Entries taken from a collection
==*==

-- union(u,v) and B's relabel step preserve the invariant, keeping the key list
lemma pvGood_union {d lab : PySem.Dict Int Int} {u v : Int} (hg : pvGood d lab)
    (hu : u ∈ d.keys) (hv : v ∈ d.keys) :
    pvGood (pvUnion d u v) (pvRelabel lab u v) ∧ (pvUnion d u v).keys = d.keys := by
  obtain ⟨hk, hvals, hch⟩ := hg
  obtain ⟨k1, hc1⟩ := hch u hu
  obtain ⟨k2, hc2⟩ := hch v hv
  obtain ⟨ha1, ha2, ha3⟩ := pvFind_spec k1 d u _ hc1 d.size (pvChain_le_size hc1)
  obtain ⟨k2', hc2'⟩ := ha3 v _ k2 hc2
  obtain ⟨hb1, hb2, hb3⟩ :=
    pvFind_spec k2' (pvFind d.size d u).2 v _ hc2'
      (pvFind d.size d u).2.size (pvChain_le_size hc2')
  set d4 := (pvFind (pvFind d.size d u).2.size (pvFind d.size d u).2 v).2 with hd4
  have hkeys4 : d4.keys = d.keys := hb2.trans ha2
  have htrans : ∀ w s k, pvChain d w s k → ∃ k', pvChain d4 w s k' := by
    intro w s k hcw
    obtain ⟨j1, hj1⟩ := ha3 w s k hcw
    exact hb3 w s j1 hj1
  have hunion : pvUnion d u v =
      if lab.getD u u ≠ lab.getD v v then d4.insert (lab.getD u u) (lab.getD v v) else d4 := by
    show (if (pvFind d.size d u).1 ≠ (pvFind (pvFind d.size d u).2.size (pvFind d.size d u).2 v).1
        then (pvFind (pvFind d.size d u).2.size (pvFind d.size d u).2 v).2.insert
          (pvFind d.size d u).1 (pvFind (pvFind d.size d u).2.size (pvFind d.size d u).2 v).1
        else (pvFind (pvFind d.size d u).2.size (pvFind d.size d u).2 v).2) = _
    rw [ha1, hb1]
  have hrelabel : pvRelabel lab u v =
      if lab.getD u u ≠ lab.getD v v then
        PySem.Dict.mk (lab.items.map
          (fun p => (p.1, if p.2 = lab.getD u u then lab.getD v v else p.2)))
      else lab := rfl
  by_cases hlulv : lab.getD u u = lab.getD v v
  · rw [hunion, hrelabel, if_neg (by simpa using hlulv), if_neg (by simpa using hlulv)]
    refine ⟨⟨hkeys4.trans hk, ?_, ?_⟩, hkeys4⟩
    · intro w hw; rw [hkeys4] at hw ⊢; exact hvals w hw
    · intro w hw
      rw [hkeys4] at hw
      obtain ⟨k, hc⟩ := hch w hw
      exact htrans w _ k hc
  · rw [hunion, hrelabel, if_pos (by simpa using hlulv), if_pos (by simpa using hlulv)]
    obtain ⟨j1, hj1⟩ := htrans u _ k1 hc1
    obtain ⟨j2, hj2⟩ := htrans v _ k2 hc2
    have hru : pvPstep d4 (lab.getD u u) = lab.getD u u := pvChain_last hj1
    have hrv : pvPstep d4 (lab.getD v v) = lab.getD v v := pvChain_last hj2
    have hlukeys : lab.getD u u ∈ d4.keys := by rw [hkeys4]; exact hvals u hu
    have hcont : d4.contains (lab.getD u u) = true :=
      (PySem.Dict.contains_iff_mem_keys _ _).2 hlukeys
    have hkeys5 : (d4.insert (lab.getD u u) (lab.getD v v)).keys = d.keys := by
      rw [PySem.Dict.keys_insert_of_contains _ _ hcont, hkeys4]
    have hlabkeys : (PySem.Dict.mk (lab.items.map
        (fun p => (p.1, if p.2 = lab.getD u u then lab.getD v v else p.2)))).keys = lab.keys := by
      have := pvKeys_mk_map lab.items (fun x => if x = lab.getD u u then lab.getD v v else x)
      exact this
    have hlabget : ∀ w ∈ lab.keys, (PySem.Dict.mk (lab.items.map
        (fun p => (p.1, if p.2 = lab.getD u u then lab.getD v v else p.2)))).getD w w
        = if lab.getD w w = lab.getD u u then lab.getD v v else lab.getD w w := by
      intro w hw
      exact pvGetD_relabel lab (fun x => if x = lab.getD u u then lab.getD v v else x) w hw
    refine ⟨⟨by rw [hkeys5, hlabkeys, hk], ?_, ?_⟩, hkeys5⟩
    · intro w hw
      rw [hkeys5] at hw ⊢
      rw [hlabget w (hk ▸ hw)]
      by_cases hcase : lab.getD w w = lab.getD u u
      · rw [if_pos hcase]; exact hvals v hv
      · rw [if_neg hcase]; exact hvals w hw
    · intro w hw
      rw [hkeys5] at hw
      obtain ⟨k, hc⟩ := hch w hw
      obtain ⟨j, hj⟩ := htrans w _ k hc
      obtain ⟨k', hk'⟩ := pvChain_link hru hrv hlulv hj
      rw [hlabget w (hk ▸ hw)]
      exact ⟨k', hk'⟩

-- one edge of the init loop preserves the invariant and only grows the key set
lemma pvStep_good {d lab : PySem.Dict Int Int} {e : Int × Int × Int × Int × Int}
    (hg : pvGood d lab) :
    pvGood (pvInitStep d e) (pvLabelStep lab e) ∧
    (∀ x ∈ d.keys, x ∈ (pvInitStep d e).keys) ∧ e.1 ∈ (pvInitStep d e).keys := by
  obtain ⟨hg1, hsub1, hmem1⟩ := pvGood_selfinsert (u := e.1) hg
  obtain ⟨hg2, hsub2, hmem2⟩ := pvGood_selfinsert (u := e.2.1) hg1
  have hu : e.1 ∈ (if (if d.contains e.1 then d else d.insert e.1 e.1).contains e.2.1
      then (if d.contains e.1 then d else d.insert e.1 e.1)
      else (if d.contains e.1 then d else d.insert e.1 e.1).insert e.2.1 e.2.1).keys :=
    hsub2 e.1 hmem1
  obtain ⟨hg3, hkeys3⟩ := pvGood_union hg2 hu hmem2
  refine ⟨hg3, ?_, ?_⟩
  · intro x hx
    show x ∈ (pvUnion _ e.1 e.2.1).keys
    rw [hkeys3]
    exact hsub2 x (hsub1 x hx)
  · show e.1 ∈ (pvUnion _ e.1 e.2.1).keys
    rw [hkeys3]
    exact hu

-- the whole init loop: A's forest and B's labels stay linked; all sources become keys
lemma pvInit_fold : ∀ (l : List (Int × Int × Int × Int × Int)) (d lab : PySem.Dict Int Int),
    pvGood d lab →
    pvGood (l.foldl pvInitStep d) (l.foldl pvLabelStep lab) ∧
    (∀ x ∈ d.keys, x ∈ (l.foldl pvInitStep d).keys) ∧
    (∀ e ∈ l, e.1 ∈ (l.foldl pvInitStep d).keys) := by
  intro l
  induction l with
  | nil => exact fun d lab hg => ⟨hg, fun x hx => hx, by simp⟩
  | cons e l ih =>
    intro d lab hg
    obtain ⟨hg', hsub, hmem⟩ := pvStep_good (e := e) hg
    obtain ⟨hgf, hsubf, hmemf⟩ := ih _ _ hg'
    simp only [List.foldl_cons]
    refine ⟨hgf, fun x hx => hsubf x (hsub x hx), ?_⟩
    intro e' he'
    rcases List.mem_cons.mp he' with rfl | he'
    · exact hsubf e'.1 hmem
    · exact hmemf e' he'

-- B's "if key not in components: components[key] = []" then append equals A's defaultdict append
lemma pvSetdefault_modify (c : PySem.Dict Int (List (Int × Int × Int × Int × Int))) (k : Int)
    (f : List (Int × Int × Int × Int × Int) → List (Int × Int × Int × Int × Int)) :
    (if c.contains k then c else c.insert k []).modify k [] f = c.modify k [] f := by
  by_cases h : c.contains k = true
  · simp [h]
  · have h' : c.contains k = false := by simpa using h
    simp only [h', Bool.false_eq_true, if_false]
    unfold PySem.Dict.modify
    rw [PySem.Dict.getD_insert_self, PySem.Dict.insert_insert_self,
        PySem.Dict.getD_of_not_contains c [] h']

==*==

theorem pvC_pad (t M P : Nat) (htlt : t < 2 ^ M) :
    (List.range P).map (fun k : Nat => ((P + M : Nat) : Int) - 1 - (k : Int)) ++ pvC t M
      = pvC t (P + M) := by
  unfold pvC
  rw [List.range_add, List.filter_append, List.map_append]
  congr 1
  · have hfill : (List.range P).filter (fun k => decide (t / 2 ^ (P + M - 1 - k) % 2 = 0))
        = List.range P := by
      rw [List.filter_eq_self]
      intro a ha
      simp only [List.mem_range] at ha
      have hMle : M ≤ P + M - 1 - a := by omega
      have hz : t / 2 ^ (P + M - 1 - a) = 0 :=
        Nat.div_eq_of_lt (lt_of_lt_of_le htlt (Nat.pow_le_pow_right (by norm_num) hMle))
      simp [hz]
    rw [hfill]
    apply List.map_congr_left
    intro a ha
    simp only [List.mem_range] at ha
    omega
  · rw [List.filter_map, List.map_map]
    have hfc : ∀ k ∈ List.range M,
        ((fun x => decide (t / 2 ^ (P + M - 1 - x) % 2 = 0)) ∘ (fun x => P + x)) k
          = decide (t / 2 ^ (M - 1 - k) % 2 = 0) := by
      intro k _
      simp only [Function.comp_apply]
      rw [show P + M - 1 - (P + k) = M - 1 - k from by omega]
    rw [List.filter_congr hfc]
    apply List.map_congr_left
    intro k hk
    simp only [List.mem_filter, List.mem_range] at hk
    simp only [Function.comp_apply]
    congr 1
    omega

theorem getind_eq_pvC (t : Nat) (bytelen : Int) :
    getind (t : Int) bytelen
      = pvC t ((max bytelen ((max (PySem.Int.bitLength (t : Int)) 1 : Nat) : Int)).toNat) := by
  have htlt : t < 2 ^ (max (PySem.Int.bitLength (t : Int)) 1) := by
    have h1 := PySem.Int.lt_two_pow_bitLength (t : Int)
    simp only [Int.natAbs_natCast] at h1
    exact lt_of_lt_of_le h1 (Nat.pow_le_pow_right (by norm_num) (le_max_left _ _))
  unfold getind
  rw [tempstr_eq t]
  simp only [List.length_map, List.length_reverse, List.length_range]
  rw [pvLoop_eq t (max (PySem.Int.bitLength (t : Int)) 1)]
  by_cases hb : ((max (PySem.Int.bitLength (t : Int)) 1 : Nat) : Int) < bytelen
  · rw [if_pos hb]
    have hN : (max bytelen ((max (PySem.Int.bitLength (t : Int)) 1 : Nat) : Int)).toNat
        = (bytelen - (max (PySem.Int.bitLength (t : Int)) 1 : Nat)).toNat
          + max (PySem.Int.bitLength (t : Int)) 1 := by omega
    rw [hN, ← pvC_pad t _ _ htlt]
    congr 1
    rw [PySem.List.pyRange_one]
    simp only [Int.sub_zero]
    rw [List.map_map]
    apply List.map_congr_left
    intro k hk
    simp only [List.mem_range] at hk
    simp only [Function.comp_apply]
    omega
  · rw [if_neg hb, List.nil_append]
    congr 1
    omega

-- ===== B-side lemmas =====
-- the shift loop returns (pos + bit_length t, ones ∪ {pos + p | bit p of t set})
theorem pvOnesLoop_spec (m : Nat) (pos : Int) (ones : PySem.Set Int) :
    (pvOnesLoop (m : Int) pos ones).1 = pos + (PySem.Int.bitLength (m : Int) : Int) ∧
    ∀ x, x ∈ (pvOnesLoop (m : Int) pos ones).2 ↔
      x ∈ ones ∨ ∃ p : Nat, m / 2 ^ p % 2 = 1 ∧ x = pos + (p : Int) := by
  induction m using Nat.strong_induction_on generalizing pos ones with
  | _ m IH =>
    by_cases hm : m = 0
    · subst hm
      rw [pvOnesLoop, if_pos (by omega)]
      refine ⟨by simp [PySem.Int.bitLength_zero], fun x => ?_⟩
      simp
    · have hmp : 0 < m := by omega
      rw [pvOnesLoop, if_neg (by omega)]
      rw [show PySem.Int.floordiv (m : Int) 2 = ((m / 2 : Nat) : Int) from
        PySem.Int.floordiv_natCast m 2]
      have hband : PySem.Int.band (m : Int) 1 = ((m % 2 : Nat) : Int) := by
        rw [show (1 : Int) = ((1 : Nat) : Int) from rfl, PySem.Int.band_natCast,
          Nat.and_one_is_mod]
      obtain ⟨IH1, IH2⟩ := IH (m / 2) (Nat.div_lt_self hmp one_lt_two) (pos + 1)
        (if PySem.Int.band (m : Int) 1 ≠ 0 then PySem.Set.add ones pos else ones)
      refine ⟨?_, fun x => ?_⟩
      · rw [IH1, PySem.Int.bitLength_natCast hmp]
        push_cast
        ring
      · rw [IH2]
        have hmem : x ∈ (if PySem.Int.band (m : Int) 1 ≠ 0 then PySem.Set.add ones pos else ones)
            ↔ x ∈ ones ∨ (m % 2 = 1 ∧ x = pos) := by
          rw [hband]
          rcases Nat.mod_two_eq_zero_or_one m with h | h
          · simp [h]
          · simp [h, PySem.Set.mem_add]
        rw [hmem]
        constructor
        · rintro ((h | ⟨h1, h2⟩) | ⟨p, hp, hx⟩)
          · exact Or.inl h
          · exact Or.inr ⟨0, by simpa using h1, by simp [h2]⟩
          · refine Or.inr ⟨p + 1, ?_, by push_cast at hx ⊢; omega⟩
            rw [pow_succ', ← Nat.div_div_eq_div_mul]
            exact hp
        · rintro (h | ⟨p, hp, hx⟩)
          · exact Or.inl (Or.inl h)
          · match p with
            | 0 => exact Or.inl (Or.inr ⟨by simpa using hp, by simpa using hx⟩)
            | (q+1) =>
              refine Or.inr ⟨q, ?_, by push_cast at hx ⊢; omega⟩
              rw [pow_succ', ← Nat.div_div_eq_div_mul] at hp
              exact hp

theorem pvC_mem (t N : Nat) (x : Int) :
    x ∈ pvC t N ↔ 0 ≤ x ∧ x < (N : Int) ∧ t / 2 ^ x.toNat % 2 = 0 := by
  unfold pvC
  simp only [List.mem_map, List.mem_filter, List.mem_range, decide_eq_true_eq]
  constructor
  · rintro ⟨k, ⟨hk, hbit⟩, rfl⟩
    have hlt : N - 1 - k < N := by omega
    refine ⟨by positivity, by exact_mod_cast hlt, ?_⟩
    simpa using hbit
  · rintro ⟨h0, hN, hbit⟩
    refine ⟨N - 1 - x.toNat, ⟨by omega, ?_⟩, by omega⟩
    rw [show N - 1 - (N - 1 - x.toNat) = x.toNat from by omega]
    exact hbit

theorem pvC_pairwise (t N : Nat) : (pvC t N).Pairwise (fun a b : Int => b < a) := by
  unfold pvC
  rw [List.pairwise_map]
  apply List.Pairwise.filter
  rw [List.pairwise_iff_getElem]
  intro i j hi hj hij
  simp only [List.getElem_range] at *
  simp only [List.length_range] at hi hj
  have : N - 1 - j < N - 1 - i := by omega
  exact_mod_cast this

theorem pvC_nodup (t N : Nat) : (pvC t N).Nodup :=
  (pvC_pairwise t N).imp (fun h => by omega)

==*==

Scan the data above and copy each line containing the word "hcase".

      by_cases hcase : lab.getD w w = lab.getD u u
      · rw [if_pos hcase]; exact hvals v hv
      · rw [if_neg hcase]; exact hvals w hw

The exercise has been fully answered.